Your assignment:
Look through the data below for the line with "display name. -/" and the line with "split_ifs <;> simp [ih, pvClassify]", then output those two and all lines in between, exactly as written.

Material provided:
-- pv_equiv track=rewrite | github.com/coaxk/maparr | backend/cross_stack.py | _role_names
-- ===== SOURCE A (Python) =====
-- def _role_names(roles: set) -> str:
--     """Convert role set to human-readable names."""
--     names = []
--     for role in sorted(roles):
--         if role == "arr":
--             names.append("*arr app")
--         elif role == "download_client":
--             names.append("download client")
--         elif role == "media_server":
--             names.append("media server")
--     return " or ".join(names)
-- ===== SOURCE B (Python) =====
-- _ROLE_TABLE = [
--     ("arr", "*arr app"),
--     ("download_client", "download client"),
--     ("media_server", "media server"),
-- ]
--
--
-- def _role_names(roles: set) -> str:
--     """Convert role set to human-readable names."""
--     return " or ".join(name for key, name in _ROLE_TABLE if key in roles)
-- ===== Notes on version B (the rewrite author's own statement) =====
-- stated objective: faster
-- what changed: B drops the sort-then-classify loop and instead scans a fixed ordered table of the three known roles, selecting each display name by set membership and joining; the output order comes from the table (which matches sorted order of the keys) rather than from sorting the input.
import Mathlib
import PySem

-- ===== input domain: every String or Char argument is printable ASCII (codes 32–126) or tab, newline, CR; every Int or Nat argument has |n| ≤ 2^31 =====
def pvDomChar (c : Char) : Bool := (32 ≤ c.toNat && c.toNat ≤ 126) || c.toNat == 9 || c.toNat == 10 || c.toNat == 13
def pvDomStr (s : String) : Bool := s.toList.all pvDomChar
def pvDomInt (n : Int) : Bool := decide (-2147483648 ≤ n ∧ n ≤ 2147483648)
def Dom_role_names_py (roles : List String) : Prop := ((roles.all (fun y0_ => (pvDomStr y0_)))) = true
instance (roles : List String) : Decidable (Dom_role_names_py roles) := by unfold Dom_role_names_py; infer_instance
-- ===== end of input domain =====

-- B replaces A's sort-then-classify loop by a scan of a fixed ordered table of known
-- roles filtered by set membership (idiomatic; same output on every set input).

-- ===== PORT A =====
def role_names_py (roles : List String) : String :=
  let names := (PySem.List.sorted roles (fun x => x) false).foldl
    (fun names role =>
      if role = "arr" then names ++ ["*arr app"]
      else if role = "download_client" then names ++ ["download client"]
      else if role = "media_server" then names ++ ["media server"]
      else names) []
  PySem.Str.join " or " names

-- ===== PORT B =====
def roleTable : List (String × String) :=
  [("arr", "*arr app"), ("download_client", "download client"), ("media_server", "media server")]

def role_names_py_alt (roles : List String) : String :=
  PySem.Str.join " or " ((roleTable.filter (fun p => roles.contains p.1)).map Prod.snd)

-- ===== PRECONDITION & SPEC =====
-- 'roles' is a Python set; under the type convention its List String encoding holds
-- DISTINCT elements, so Pre_ requires exactly that (it excludes no actual set input).
def Pre_role_names_py (roles : List String) : Prop := roles.Nodup
instance (roles : List String) : Decidable (Pre_role_names_py roles) := by unfold Pre_role_names_py; infer_instance
def pvWitness_role_names_py : List String := ["media_server", "arr", "other"]

def Spec_role_names_py (roles : List String) (out : String) : Prop := out = role_names_py_alt roles
instance (roles : List String) (out : String) : Decidable (Spec_role_names_py roles out) := by unfold Spec_role_names_py; infer_instance

-- ===== CLAIM (what is proved, stated in full; the proofs are below) =====
def Claim_equal_role_names_py : Prop := ∀ (roles : List String), Dom_role_names_py roles → Pre_role_names_py roles → Spec_role_names_py roles (role_names_py roles)

-- ===== LEMMAS AND PROOFS =====

/-- A's if/elif classification, as an optional display name. -/
def pvClassify (r : String) : Option String :=
  if r = "arr" then some "*arr app"
  else if r = "download_client" then some "download client"
  else if r = "media_server" then some "media server"
  else none

lemma pv_foldl_eq_filterMap (l : List String) (acc : List String) :
    l.foldl (fun names role =>
      if role = "arr" then names ++ ["*arr app"]
      else if role = "download_client" then names ++ ["download client"]
      else if role = "media_server" then names ++ ["media server"]
      else names) acc = acc ++ l.filterMap pvClassify := by
  induction l generalizing acc with
  | nil => simp
  | cons x t ih =>
    simp only [List.foldl_cons, List.filterMap_cons, pvClassify]
    split_ifs <;> simp [ih, pvClassify]

def pvKeys : List String := ["arr", "download_client", "media_server"]

lemma pv_filterMap_filter (l : List String) :
    l.filterMap pvClassify = (l.filter (fun r => r ∈ pvKeys)).filterMap pvClassify := by
  induction l with
  | nil => rfl
  | cons x t ih =>
    by_cases hx : x ∈ pvKeys
    · simp [hx, List.filterMap_cons, ih]
    · have hnone : pvClassify x = none := by
        simp [pvKeys] at hx
        simp [pvClassify, hx.1, hx.2.1, hx.2.2]
      simp [hx, hnone, ih]

/-- Two strictly increasing lists with the same members are equal. -/
lemma pv_eq_of_mem_iff {l₁ l₂ : List String}
    (h₁ : l₁.Pairwise (· < ·)) (h₂ : l₂.Pairwise (· < ·))
    (hm : ∀ x, x ∈ l₁ ↔ x ∈ l₂) : l₁ = l₂ := by
  have n₁ : l₁.Nodup := h₁.imp ne_of_lt
  have n₂ : l₂.Nodup := h₂.imp ne_of_lt
  have hp : l₁.Perm l₂ := (List.perm_ext_iff_of_nodup n₁ n₂).mpr hm
  exact hp.eq_of_pairwise (fun a b _ _ h1 h2 => absurd h2 (not_lt.2 h1.le)) h₁ h₂

-- ===== VERDICT (by name: the statement is the Claim_ definition above) =====
theorem role_names_py_spec : Claim_equal_role_names_py := by
  intro roles _ hnd
  unfold Spec_role_names_py role_names_py role_names_py_alt
  set S := PySem.List.sorted roles (fun x => x) false with hSdef
  have hsort : S.Pairwise (· < ·) := by
    have hle : S.Pairwise (fun a b => a ≤ b) := PySem.List.sorted_pairwise roles (fun x => x)
    have hnd' : S.Nodup := (PySem.List.sorted_perm roles (fun x => x) false).nodup_iff.mpr hnd
    exact List.Pairwise.imp₂ (fun a b hab hne => lt_of_le_of_ne hab hne) hle hnd'
  have hmemS : ∀ x, x ∈ S ↔ x ∈ roles := fun x => PySem.List.mem_sorted roles (fun x => x) false x
  rw [pv_foldl_eq_filterMap, List.nil_append, pv_filterMap_filter]
  have hfilter : S.filter (fun r => r ∈ pvKeys) = pvKeys.filter (fun k => k ∈ S) := by
    apply pv_eq_of_mem_iff
    · exact hsort.filter _
    · have : pvKeys.Pairwise (· < ·) := by
        simp [pvKeys, String.lt_iff_toList_lt]; decide
      exact this.filter _
    · intro x
      simp only [List.mem_filter, decide_eq_true_eq]
      tauto
  rw [hfilter]
  by_cases ha : "arr" ∈ roles <;> by_cases hb : "download_client" ∈ roles <;>
    by_cases hc : "media_server" ∈ roles <;>
      simp [pvKeys, roleTable, List.filter, hmemS, ha, hb, hc, pvClassify,
        List.filterMap]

Result:
/-- A's if/elif classification, as an optional display name. -/
def pvClassify (r : String) : Option String :=
  if r = "arr" then some "*arr app"
  else if r = "download_client" then some "download client"
  else if r = "media_server" then some "media server"
  else none

lemma pv_foldl_eq_filterMap (l : List String) (acc : List String) :
    l.foldl (fun names role =>
      if role = "arr" then names ++ ["*arr app"]
      else if role = "download_client" then names ++ ["download client"]
      else if role = "media_server" then names ++ ["media server"]
      else names) acc = acc ++ l.filterMap pvClassify := by
  induction l generalizing acc with
  | nil => simp
  | cons x t ih =>
    simp only [List.foldl_cons, List.filterMap_cons, pvClassify]
    split_ifs <;> simp [ih, pvClassify]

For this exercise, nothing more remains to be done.